Tuesday, January 16, 2007

The Generic Cell Rate Algorithm

The Generic Cell Rate Algorithm (GCRA) is remarkably adaptable. I first saw it described in the ATM Forum Traffic Management 4.0 specification about a decade ago, when I was writing traffic shaping firmware for ATM equipment at Bell Laboratories. But substitute just about anything for the word cell and you can use the GCRA to shape or police any kind of traffic, from data packets on a socket, to messages between tasks in an embedded system, to solicitations and notifications in a Service Oriented Architecture (SOA).
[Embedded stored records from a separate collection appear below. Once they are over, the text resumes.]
-- pv_equiv track=rewrite | github.com/spyderweb47/Vibe-Trade | core/data/fetcher.py | _normalize_ccxt_symbol
-- ===== SOURCE A (Python) =====
-- _CRYPTO_QUOTES = {"USDT", "USDC", "BUSD", "USD", "BTC", "ETH", "DAI", "TUSD", "USDS", "EUR", "GBP"}
--
-- def _normalize_ccxt_symbol(symbol: str) -> str:
--     """Convert 'BTC-USDT', 'BTCUSDT', or 'BTC' into 'BTC/USDT'."""
--     s = symbol.strip().upper()
--     if "/" in s:
--         return s
--     if "-" in s:
--         return s.replace("-", "/")
--     # Try splitting "BTCUSDT" → "BTC/USDT" by checking quote suffixes
--     for q in sorted(_CRYPTO_QUOTES, key=len, reverse=True):
--         if s.endswith(q) and len(s) > len(q):
--             base = s[: -len(q)]
--             return f"{base}/{q}"
--     # Bare base — default quote = USDT
--     return f"{s}/USDT"
-- ===== SOURCE B (Python) =====
-- _CRYPTO_QUOTES = {"USDT", "USDC", "BUSD", "USD", "BTC", "ETH", "DAI", "TUSD", "USDS", "EUR", "GBP"}
--
-- def _build_suffix_trie():
--     """Trie over the REVERSED quote strings, stored as a flat node array:
--     nodes[i] = (accepting, children) with children a dict char -> node index."""
--     nodes = [[False, {}]]
--     for q in _CRYPTO_QUOTES:
--         i = 0
--         for c in reversed(q):
--             ch = nodes[i][1]
--             if c not in ch:
--                 ch[c] = len(nodes)
--                 nodes.append([False, {}])
--             i = ch[c]
--         nodes[i][0] = True
--     return nodes
--
-- _SUFFIX_TRIE = _build_suffix_trie()
--
-- def _normalize_ccxt_symbol(symbol: str) -> str:
--     """Convert 'BTC-USDT', 'BTCUSDT', or 'BTC' into 'BTC/USDT'."""
--     s = symbol.strip().upper()
--     if "/" in s:
--         return s
--     if "-" in s:
--         return s.replace("-", "/")
--     # Walk the reversed string through the reversed-quote trie in ONE pass,
--     # remembering the deepest accepting depth that leaves a non-empty base.
--     i, best = 0, 0
--     for d, c in enumerate(reversed(s), 1):
--         j = _SUFFIX_TRIE[i][1].get(c)
--         if j is None:
--             break
--         i = j
--         if _SUFFIX_TRIE[i][0] and d < len(s):
--             best = d
--     if best:
--         return f"{s[:-best]}/{s[-best:]}"
--     return f"{s}/USDT"
-- ===== Notes on version B (the rewrite author's own statement) =====
-- stated objective: alternative
-- what changed: The suffix case no longer scans the quote set with endswith: B precomputes a trie of the reversed quotes (flat node array) and walks the reversed string through it once, keeping the deepest accepting depth that leaves a non-empty base.
import Mathlib
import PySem

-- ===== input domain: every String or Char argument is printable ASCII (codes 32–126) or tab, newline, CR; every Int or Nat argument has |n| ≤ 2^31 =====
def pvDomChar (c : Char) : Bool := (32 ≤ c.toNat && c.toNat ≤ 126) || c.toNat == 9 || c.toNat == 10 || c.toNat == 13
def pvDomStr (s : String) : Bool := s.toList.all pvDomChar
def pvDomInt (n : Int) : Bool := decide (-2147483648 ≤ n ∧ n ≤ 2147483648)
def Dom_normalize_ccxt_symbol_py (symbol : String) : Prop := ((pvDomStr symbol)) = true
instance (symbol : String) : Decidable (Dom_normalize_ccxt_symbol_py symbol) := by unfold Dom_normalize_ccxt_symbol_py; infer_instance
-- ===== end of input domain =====

-- B replaces A's endswith-scan over the quote set by a single walk of the reversed
-- string through a precomputed trie of reversed quotes, keeping the deepest accepting
-- depth that leaves a non-empty base (objective: alternative data structure).

-- ===== PORT A =====
-- sorted(_CRYPTO_QUOTES, key=len, reverse=True): longest quotes first; the order of
-- equal-length quotes comes from set iteration and is irrelevant to the result
-- (at most one quote of a given length can be a suffix of s); one such order fixed here.
def cryptoQuotesSorted : List (List Char) :=
  [['U','S','D','T'], ['U','S','D','C'], ['B','U','S','D'], ['T','U','S','D'], ['U','S','D','S'],
   ['U','S','D'], ['B','T','C'], ['E','T','H'], ['D','A','I'], ['E','U','R'], ['G','B','P']]

-- the 'for q in sorted(...)' loop: first matching quote wins, none = fall through
def aQuoteLoop (s : List Char) : List (List Char) → Option (List Char)
  | [] => none
  | q :: rest =>
    if PySem.Chars.endswith s q && decide (q.length < s.length) then
      some (PySem.List.slice s none (some (-(q.length : Int))) ++ '/' :: q)
    else aQuoteLoop s rest

def normalize_ccxt_symbol_py (symbol : String) : String :=
  let s := PySem.Chars.upper (PySem.Chars.strip symbol.toList)
  if PySem.Chars.isIn ['/'] s then String.ofList s
  else if PySem.Chars.isIn ['-'] s then String.ofList (PySem.Chars.replace s ['-'] ['/'])
  else match aQuoteLoop s cryptoQuotesSorted with
    | some r => String.ofList r
    | none => String.ofList (s ++ ['/','U','S','D','T'])

-- ===== PORT B =====
-- _SUFFIX_TRIE = _build_suffix_trie(): a module constant; its value (node array of
-- (accepting, children assoc list), as built by the Python over its set order) is:
def suffixTrie : List (Bool × PySem.Dict Char Nat) :=
  [ (false, PySem.Dict.mk [('I',1),('R',4),('P',7),('T',10),('D',14),('H',19),('C',22),('S',26)]),
    (false, PySem.Dict.mk [('A',2)]), (false, PySem.Dict.mk [('D',3)]), (true, PySem.Dict.mk []),
    (false, PySem.Dict.mk [('U',5)]), (false, PySem.Dict.mk [('E',6)]), (true, PySem.Dict.mk []),
    (false, PySem.Dict.mk [('B',8)]), (false, PySem.Dict.mk [('G',9)]), (true, PySem.Dict.mk []),
    (false, PySem.Dict.mk [('D',11)]), (false, PySem.Dict.mk [('S',12)]), (false, PySem.Dict.mk [('U',13)]), (true, PySem.Dict.mk []),
    (false, PySem.Dict.mk [('S',15)]), (false, PySem.Dict.mk [('U',16)]), (true, PySem.Dict.mk [('B',17),('T',18)]), (true, PySem.Dict.mk []), (true, PySem.Dict.mk []),
    (false, PySem.Dict.mk [('T',20)]), (false, PySem.Dict.mk [('E',21)]), (true, PySem.Dict.mk []),
    (false, PySem.Dict.mk [('D',23),('T',30)]), (false, PySem.Dict.mk [('S',24)]), (false, PySem.Dict.mk [('U',25)]), (true, PySem.Dict.mk []),
    (false, PySem.Dict.mk [('D',27)]), (false, PySem.Dict.mk [('S',28)]), (false, PySem.Dict.mk [('U',29)]), (true, PySem.Dict.mk []),
    (false, PySem.Dict.mk [('B',31)]), (true, PySem.Dict.mk []) ]

-- the 'for d, c in enumerate(reversed(s), 1)' walk: i = node index, d = depth so far,
-- best = deepest accepting depth seen with d < len(s); break on a missing child
def bTrieWalk (slen : Nat) : List Char → Nat → Nat → Nat → Nat
  | [], _, _, best => best
  | c :: rest, i, d, best =>
    match PySem.Dict.get? (suffixTrie.getD i (false, PySem.Dict.mk [])).2 c with
    | none => best
    | some j =>
      let best' := if (suffixTrie.getD j (false, PySem.Dict.mk [])).1 && decide (d + 1 < slen) then d + 1 else best
      bTrieWalk slen rest j (d + 1) best'

def normalize_ccxt_symbol_py_alt (symbol : String) : String :=
  let s := PySem.Chars.upper (PySem.Chars.strip symbol.toList)
  if PySem.Chars.isIn ['/'] s then String.ofList s
  else if PySem.Chars.isIn ['-'] s then String.ofList (PySem.Chars.replace s ['-'] ['/'])
  else
    let best := bTrieWalk s.length s.reverse 0 0 0
    if best ≠ 0 then
      String.ofList (PySem.List.slice s none (some (-(best : Int))) ++
                     '/' :: PySem.List.slice s (some (-(best : Int))) none)
    else String.ofList (s ++ ['/','U','S','D','T'])

-- ===== PRECONDITION & SPEC =====
def Spec_normalize_ccxt_symbol_py (symbol : String) (out : String) : Prop := out = normalize_ccxt_symbol_py_alt symbol
instance (symbol : String) (out : String) : Decidable (Spec_normalize_ccxt_symbol_py symbol out) := by unfold Spec_normalize_ccxt_symbol_py; infer_instance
This is why I like to talk about the GCRA as applying more generally to rate controlling events instead of cells, packets, or messages.

TM 4.0 offers two different explanations of how the GCRA works: the leaky bucket and the virtual scheduler. The two explanations are exactly equivalent, but to this day I really do not like term "leaky bucket", because for lots of folks it seems to suggest that there is some kind of data buffering going on when there isn't (or if there is, it isn't the GCRA doing the buffering). So I prefer to use the term "virtual scheduler", even though when I implement the GCRA, I tend to use the leaky bucket flowchart and terminology from TM 4.0.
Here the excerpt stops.